Task> Pull out every line from the listing that has the word "have".

|---|

-- pv_equiv track=rewrite | github.com/microsoft/ai-edu | 基础教程/A4-经典机器学习算法（更新中）/第1步 回归算法/src/a.py | abcd
-- ===== SOURCE A (Python) =====
-- def abcd(input):
--     count = len(input)
--     result = []
--     for i in range(0,count):
--         # copy the existing units
--         result_backup = result[:]
--         # append new char (input[i]) to all the existing result
--         # e.g. a,b,ab->ac,bc,abc
--         for j in range(len(result)):
--             result[j] = result[j] + input[i]
--         # a,b,ab "+" ac,bc,abc
--         result.extend(result_backup)
--         # append 'c'
--         result.append(input[i])
--     return result
-- ===== SOURCE B (Python) =====
-- def abcd(input):
--     def helper(k):
--         if k == 0:
--             return []
--         prev = helper(k - 1)
--         c = input[k - 1]
--         return [s + c for s in prev] + prev + [c]
--     return helper(len(input))
-- ===== Notes on version B (the rewrite author's own statement) =====
-- stated objective: simpler
-- what changed: Replaces A's in-place mutation loop with backup/extend by a pure recursion over the prefix length that builds each stage functionally (comprehension ++ prev ++ singleton).
import Mathlib
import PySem

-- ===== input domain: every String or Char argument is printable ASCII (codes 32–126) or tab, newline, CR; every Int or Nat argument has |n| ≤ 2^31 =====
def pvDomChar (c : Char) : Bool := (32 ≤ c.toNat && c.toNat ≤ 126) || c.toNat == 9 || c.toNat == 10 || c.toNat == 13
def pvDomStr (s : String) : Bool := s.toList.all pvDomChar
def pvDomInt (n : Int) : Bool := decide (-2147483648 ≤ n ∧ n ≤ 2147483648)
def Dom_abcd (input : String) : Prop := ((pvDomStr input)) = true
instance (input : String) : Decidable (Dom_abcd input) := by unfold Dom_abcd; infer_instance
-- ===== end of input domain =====

-- B replaces A's in-place mutation loop (backup/extend/append) by a pure recursion over the prefix length; same cost.

-- ===== PORT A =====
-- for i in range(count): backup; for j: result[j] += input[i]; result.extend(backup); result.append(input[i])
def abcd (input : String) : List String :=
  let cs := input.toList
  let count := cs.length
  (List.range count).foldl (fun result i =>
    let result_backup := result
    let result' := (List.range result.length).foldl
      (fun r j => r.set j ((r.getD j "").push (cs.getD i ' '))) result
    (result' ++ result_backup) ++ [String.ofList [cs.getD i ' ']]) []

-- ===== PORT B =====
def abcdAltHelper (cs : List Char) (k : Nat) : List String :=
  match k with
  | 0 => []
  | Nat.succ k' =>
    let prev := abcdAltHelper cs k'
    let c := cs.getD k' ' '
    (prev.map (fun s => s.push c)) ++ prev ++ [String.ofList [c]]

def abcd_alt (input : String) : List String :=
  abcdAltHelper input.toList input.toList.length

-- ===== PRECONDITION & SPEC =====
def Spec_abcd (input : String) (out : List String) : Prop := out = abcd_alt input
instance (input : String) (out : List String) : Decidable (Spec_abcd input out) := by unfold Spec_abcd; infer_instance

-- ===== CLAIM (what is proved, stated in full; the proofs are below) =====
def Claim_equal_abcd : Prop := ∀ (input : String), Dom_abcd input → Spec_abcd input (abcd input)

-- ===== LEMMAS AND PROOFS =====

-- A's inner index loop maps push over the prefix processed so far.
theorem abcd_inner (c : Char) (m : Nat) :
    ∀ (l : List String), m ≤ l.length →
    (List.range m).foldl (fun r j => r.set j ((r.getD j "").push c)) l
      = (l.take m).map (fun s => s.push c) ++ l.drop m := by
  induction m with
  | zero => intro l _; simp
  | succ m ih =>
    intro l h
    rw [List.range_succ, List.foldl_append, ih l (Nat.le_of_succ_le h)]
    simp only [List.foldl_cons, List.foldl_nil]
    have hm : ((l.take m).map (fun s => s.push c)).length = m := by
      simp [Nat.min_eq_left (Nat.le_of_succ_le h)]
    obtain ⟨x, xs, hd⟩ : ∃ x xs, l.drop m = x :: xs := by
      cases hdrop : l.drop m with
      | nil => exfalso; have := List.drop_eq_nil_iff.mp hdrop; omega
      | cons x xs => exact ⟨x, xs, rfl⟩
    rw [hd]
    rw [List.getD_append_right _ _ _ _ (by omega), List.set_append_right _ _ (by omega), hm]
    simp only [Nat.sub_self, List.getD_cons_zero, List.set_cons_zero]
    have htake : l.take (m + 1) = l.take m ++ [x] := by
      rw [List.take_add_one]
      have hx : l[m]? = some x := by
        have := congrArg (fun t => t[0]?) hd
        simpa using this
      simp [hx]
    have hdrop1 : l.drop (m + 1) = xs := by
      have : l.drop (m+1) = (l.drop m).drop 1 := by rw [List.drop_drop]
      simp [this, hd]
    rw [htake, hdrop1]
    simp

-- A's outer fold over range k equals B's helper at k.
theorem abcd_outer (cs : List Char) (k : Nat) :
    (List.range k).foldl (fun result i =>
      let result_backup := result
      let result' := (List.range result.length).foldl
        (fun r j => r.set j ((r.getD j "").push (cs.getD i ' '))) result
      (result' ++ result_backup) ++ [String.ofList [cs.getD i ' ']]) []
      = abcdAltHelper cs k := by
  induction k with
  | zero => simp [abcdAltHelper]
  | succ k ih =>
    rw [List.range_succ, List.foldl_append, ih]
    simp only [List.foldl_cons, List.foldl_nil]
    rw [abcd_inner (cs.getD k ' ') (abcdAltHelper cs k).length _ (le_refl _)]
    simp [abcdAltHelper]

-- ===== VERDICT (by name: the statement is the Claim_ definition above) =====
theorem abcd_spec : Claim_equal_abcd := by
  intro input _
  unfold Spec_abcd abcd abcd_alt
  exact abcd_outer input.toList input.toList.length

|---|

Answer to this task>
    have hm : ((l.take m).map (fun s => s.push c)).length = m := by
      | nil => exfalso; have := List.drop_eq_nil_iff.mp hdrop; omega
    have htake : l.take (m + 1) = l.take m ++ [x] := by
      have hx : l[m]? = some x := by
        have := congrArg (fun t => t[0]?) hd
    have hdrop1 : l.drop (m + 1) = xs := by
      have : l.drop (m+1) = (l.drop m).drop 1 := by rw [List.drop_drop]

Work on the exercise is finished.